Voyage en van
La liberté spatiale. Ou plutôt, la van life. Ce matin, il est 6 h, l’aube s’étire lentement, et nous venons de terminer de charger le van. Dehors, l’air est vif, le silence encore plein de promesses. Le moteur s’éveille doucement, et déjà, l’aventure commence.
Dans les placards, des jeux de société pour les soirées pluvieuses, des livres pour les heures tranquilles, un bloc-notes pour graver les pensées volantes.
Dans le frigo, des œufs, du café, de la tisane. Le strict nécessaire, mais aussi tout ce qu’il faut pour être bien.
Pour le confort, des plaids moelleux, des polaires, des bonnets, et ce linge familier qui garde l’odeur du foyer.
Et puis, surtout, un journal de bord. Parce qu’un voyage sans mots serait comme une mer sans reflets, et qu’il faut bien garder trace de tous ces moments que l’on ne veut pas voir s’effacer.
Dehors, la fraîcheur nous enveloppe sans nous glacer. C’est un froid qui réveille, un froid vivant. On roule une heure, peut-être deux, au rythme du jour qui s’élève. Quand la faim nous gagne, on s’arrête sur une aire d’autoroute. L’un des privilèges de cette vie sur roues, c’est de pouvoir préparer soi-même son repas. Un grand verre d’eau, des œufs brouillés, l’odeur du café qui emplit l’air. À quelques pas, des vaches broutent paisiblement. Je prends mon thermos et vais les saluer. Le monde semble simple, presque parfait.
Puis on reprend la route. En chemin, on apprend que le spot où l’on voulait s’installer est pris d’assaut par les touristes. Cela ne m’étonne guère. Un endroit sauvage, presque désert, à quelques mètres de la mer, attire forcément les âmes libres. Un peu déçus, nous nous arrêtons dans une brasserie. Je commande une galette complète, garnie d’andouille végé. C’est un régal, surtout accompagnée du cidre local. On raconte notre mésaventure au serveur, qui nous écoute avec gentillesse. À la table voisine, un couple a tout entendu. Ils nous expliquent qu’ils habitent à deux kilomètres du fameux spot et nous proposent de garer notre van chez eux, pour une somme symbolique. Leur maison surplombe la mer, à cent mètres de la plage. Le soir même, installés sur la pente, nous découvrons une vue magnifique. L’horizon semble infini. Ce week-end s’annonce exceptionnel.

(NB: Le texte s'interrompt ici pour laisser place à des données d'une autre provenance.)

-- pv_equiv track=rewrite | github.com/SamInMotion/Medical-intervention-text-classification | src/auto_mesh.py | lookup_mesh_in_text
-- ===== SOURCE A (Python) =====
-- from typing import Dict, List, Set
--
-- def lookup_mesh_in_text(
--     text: str,
--     mesh_vocab: Set[str],
-- ) -> List[str]:
--     """Find MeSH terms that appear as substrings in the text.
--
--     Case-insensitive matching. Returns the matched terms in their
--     original (lowercase) form from the vocabulary.
--
--     This is the automatic analog of expert MeSH assignment:
--     mechanical string matching without contextual judgment.
--     """
--     text_lower = text.lower()
--     matched = []
--     for term in mesh_vocab:
--         if term in text_lower:
--             matched.append(term)
--     return matched
-- ===== SOURCE B (Python) =====
-- def lookup_mesh_in_text(text, mesh_vocab):
--     """Text-driven scan: hash every window of each needed length once,
--     then emit vocab terms (in vocab order) that occurred as a window."""
--     text_lower = text.lower()
--     n = len(text_lower)
--     windows = set()
--     for L in set(map(len, mesh_vocab)):
--         windows.update(text_lower[i:i + L] for i in range(n - L + 1))
--     return [term for term in mesh_vocab if term in windows]
-- ===== Notes on version B (the rewrite author's own statement) =====
-- stated objective: faster
-- what changed: Instead of testing each vocab term against the text with its own substring search (one text scan per term), B scans the lowered text once per distinct term length, hashing every window of that length into a set, then emits the vocab terms (in vocab order) found in that set.
import Mathlib
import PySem

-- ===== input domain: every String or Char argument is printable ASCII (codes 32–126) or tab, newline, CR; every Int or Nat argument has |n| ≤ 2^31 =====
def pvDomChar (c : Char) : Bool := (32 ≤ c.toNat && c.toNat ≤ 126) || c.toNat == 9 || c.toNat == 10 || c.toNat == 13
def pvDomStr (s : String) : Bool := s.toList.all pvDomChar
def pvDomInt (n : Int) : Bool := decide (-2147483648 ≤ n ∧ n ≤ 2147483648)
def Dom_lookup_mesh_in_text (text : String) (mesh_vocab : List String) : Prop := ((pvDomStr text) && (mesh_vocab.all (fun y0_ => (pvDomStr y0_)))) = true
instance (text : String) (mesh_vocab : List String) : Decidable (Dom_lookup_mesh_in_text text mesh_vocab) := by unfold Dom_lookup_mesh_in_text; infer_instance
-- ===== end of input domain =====

-- B replaces A's per-term substring scan by a single text-driven pass: it hashes every
-- window of each needed (distinct) length into a set once, then emits vocab terms found there.

-- ===== PORT A =====
def lookup_mesh_in_text (text : String) (mesh_vocab : List String) : List String :=
  let text_lower := PySem.Str.lower text
  mesh_vocab.foldl
    (fun matched term =>
      if PySem.Str.isIn term text_lower then matched ++ [term] else matched) []

-- ===== PORT B =====
def lookup_mesh_in_text_alt (text : String) (mesh_vocab : List String) : List String :=
  let text_lower := PySem.Str.lower text
  let n := PySem.Str.len text_lower
  let windows : PySem.Set String :=
    (PySem.Set.ofList (mesh_vocab.map PySem.Str.len)).foldl
      (fun ws L => PySem.Set.update ws
        ((PySem.List.pyRange 0 (n - L + 1) 1).map
          (fun i => PySem.Str.slice text_lower (some i) (some (i + L)))))
      PySem.Set.empty
  mesh_vocab.filter (fun term => PySem.Set.contains windows term)

-- ===== PRECONDITION & SPEC =====
def Spec_lookup_mesh_in_text (text : String) (mesh_vocab : List String) (out : List String) : Prop := out = lookup_mesh_in_text_alt text mesh_vocab
instance (text : String) (mesh_vocab : List String) (out : List String) : Decidable (Spec_lookup_mesh_in_text text mesh_vocab out) := by unfold Spec_lookup_mesh_in_text; infer_instance

-- ===== CLAIM (what is proved, stated in full; the proofs are below) =====
def Claim_equal_lookup_mesh_in_text : Prop := ∀ (text : String) (mesh_vocab : List String), Dom_lookup_mesh_in_text text mesh_vocab → Spec_lookup_mesh_in_text text mesh_vocab (lookup_mesh_in_text text mesh_vocab)

-- ===== LEMMAS AND PROOFS =====

-- membership in a fold of Set.update: the union of the generated batches
theorem mem_foldl_update {α β : Type} [BEq α] [LawfulBEq α]
    (xs : List β) (g : β → List α) (s : PySem.Set α) (y : α) :
    y ∈ xs.foldl (fun ws L => PySem.Set.update ws (g L)) s ↔ y ∈ s ∨ ∃ L ∈ xs, y ∈ g L := by
  induction xs generalizing s with
  | nil => simp
  | cons x xs ih =>
    simp only [List.foldl_cons, ih, PySem.Set.mem_update, List.mem_cons]
    constructor
    · rintro ((h | h) | ⟨L, hL, h⟩)
      · exact Or.inl h
      · exact Or.inr ⟨x, Or.inl rfl, h⟩
      · exact Or.inr ⟨L, Or.inr hL, h⟩
    · rintro (h | ⟨L, (rfl | hL), h⟩)
      · exact Or.inl (Or.inl h)
      · exact Or.inl (Or.inr h)
      · exact Or.inr ⟨L, hL, h⟩

-- a term of the vocabulary is in B's window set iff Python's 'term in text_lower'
theorem mem_windows_iff (tl term : String) (mesh_vocab : List String)
    (hmem : term ∈ mesh_vocab) :
    (term ∈ (PySem.Set.ofList (mesh_vocab.map PySem.Str.len)).foldl
      (fun ws L => PySem.Set.update ws
        ((PySem.List.pyRange 0 (PySem.Str.len tl - L + 1) 1).map
          (fun i => PySem.Str.slice tl (some i) (some (i + L)))))
      PySem.Set.empty) ↔ PySem.Str.isIn term tl = true := by
  rw [mem_foldl_update]
  constructor
  · rintro (h | ⟨L, hL, h⟩)
    · simp [PySem.Set.empty] at h
    · simp only [List.mem_map] at h
      obtain ⟨i, hi, hslice⟩ := h
      rw [PySem.List.mem_pyRange_one] at hi
      have h0 : (0:Int) ≤ i := hi.1
      have hLnn : (0:Int) ≤ L := by
        rw [PySem.Set.mem_ofList, List.mem_map] at hL
        obtain ⟨t', _, rfl⟩ := hL
        rw [PySem.Str.len_eq]; positivity
      have htl : term.toList = (tl.toList.drop i.toNat).take ((i + L).toNat - i.toNat) := by
        rw [← hslice, PySem.Str.toList_slice, PySem.Chars.slice_eq_listSlice,
          PySem.List.slice_toNat _ h0 (by omega)]
      rw [PySem.Str.isIn_eq, ← PySem.Chars.exists_prefix_drop_iff_isIn]
      exact ⟨i.toNat, htl ▸ List.take_prefix _ _⟩
  · intro h
    rw [PySem.Str.isIn_iff_infix] at h
    obtain ⟨pre, suf, hs⟩ := h
    have hlen : pre.length + term.toList.length + suf.length = tl.toList.length := by
      rw [← hs]; simp [Nat.add_assoc]
    refine Or.inr ⟨PySem.Str.len term, ?_, ?_⟩
    · rw [PySem.Set.mem_ofList, List.mem_map]
      exact ⟨term, hmem, rfl⟩
    · rw [List.mem_map]
      refine ⟨(pre.length : Int), ?_, ?_⟩
      · rw [PySem.List.mem_pyRange_one, PySem.Str.len_eq, PySem.Str.len_eq]
        constructor
        · positivity
        · omega
      · apply String.toList_inj.mp
        rw [PySem.Str.toList_slice, PySem.Chars.slice_eq_listSlice, PySem.Str.len_eq,
          PySem.List.slice_toNat _ (by positivity) (by positivity)]
        rw [← hs, List.append_assoc]
        have h1 : ((pre.length : Int)).toNat = pre.length := Int.toNat_natCast _
        have h2 : ((pre.length : Int) + (term.toList.length : Int)).toNat
            = pre.length + term.toList.length := by omega
        rw [h1, h2, List.drop_left, Nat.add_sub_cancel_left, List.take_left]

-- ===== VERDICT (by name: the statement is the Claim_ definition above) =====
theorem lookup_mesh_in_text_spec : Claim_equal_lookup_mesh_in_text := by
  intro text mesh_vocab _
  unfold Spec_lookup_mesh_in_text lookup_mesh_in_text lookup_mesh_in_text_alt
  simp only []
  rw [PySem.List.foldl_append_if_eq_filter, List.nil_append]
  apply List.filter_congr
  intro term hterm
  rw [Bool.eq_iff_iff, PySem.Set.contains_iff]
  exact (mem_windows_iff (PySem.Str.lower text) term mesh_vocab hterm).symm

On s’assoit sur la marche du van, face à la mer, un livre à la main. Je lis un essai sur les bibliothèques du monde, un voyage dans le voyage. Entre deux pages, quelques poèmes de Rimbaud glissent leur musique et colorent l’instant d’un éclat nouveau. Le soir, la soupe de poisson fume dans les bols, la rouille dore le pain. Après le repas, nous marchons le long de la mer. Le ciel se charge de nuages. Nous le savions, mais comme toujours, nous avons oublié les imperméables. Le vent se lève, la pluie commence à tomber, d’abord fine, puis dense, chaude et vive.
On court jusqu’au van, riant, trempés jusqu’aux os. À l’intérieur, il fait froid. Le vent siffle, la pluie martèle la carrosserie. J’aime cette tempête douce, ce chaos qui nous berce. On s’emmitoufle dans nos polaires, on allume le chauffage, et la chaleur revient, enveloppante. Dehors, la mer gronde. Dedans, la vie est calme.
Une tisane fumante à la main, les yeux perdus dans l’obscurité mouvante, on se laisse glisser, bercer. Le monde entier semble tenir dans ce petit van, posé face à l’horizon.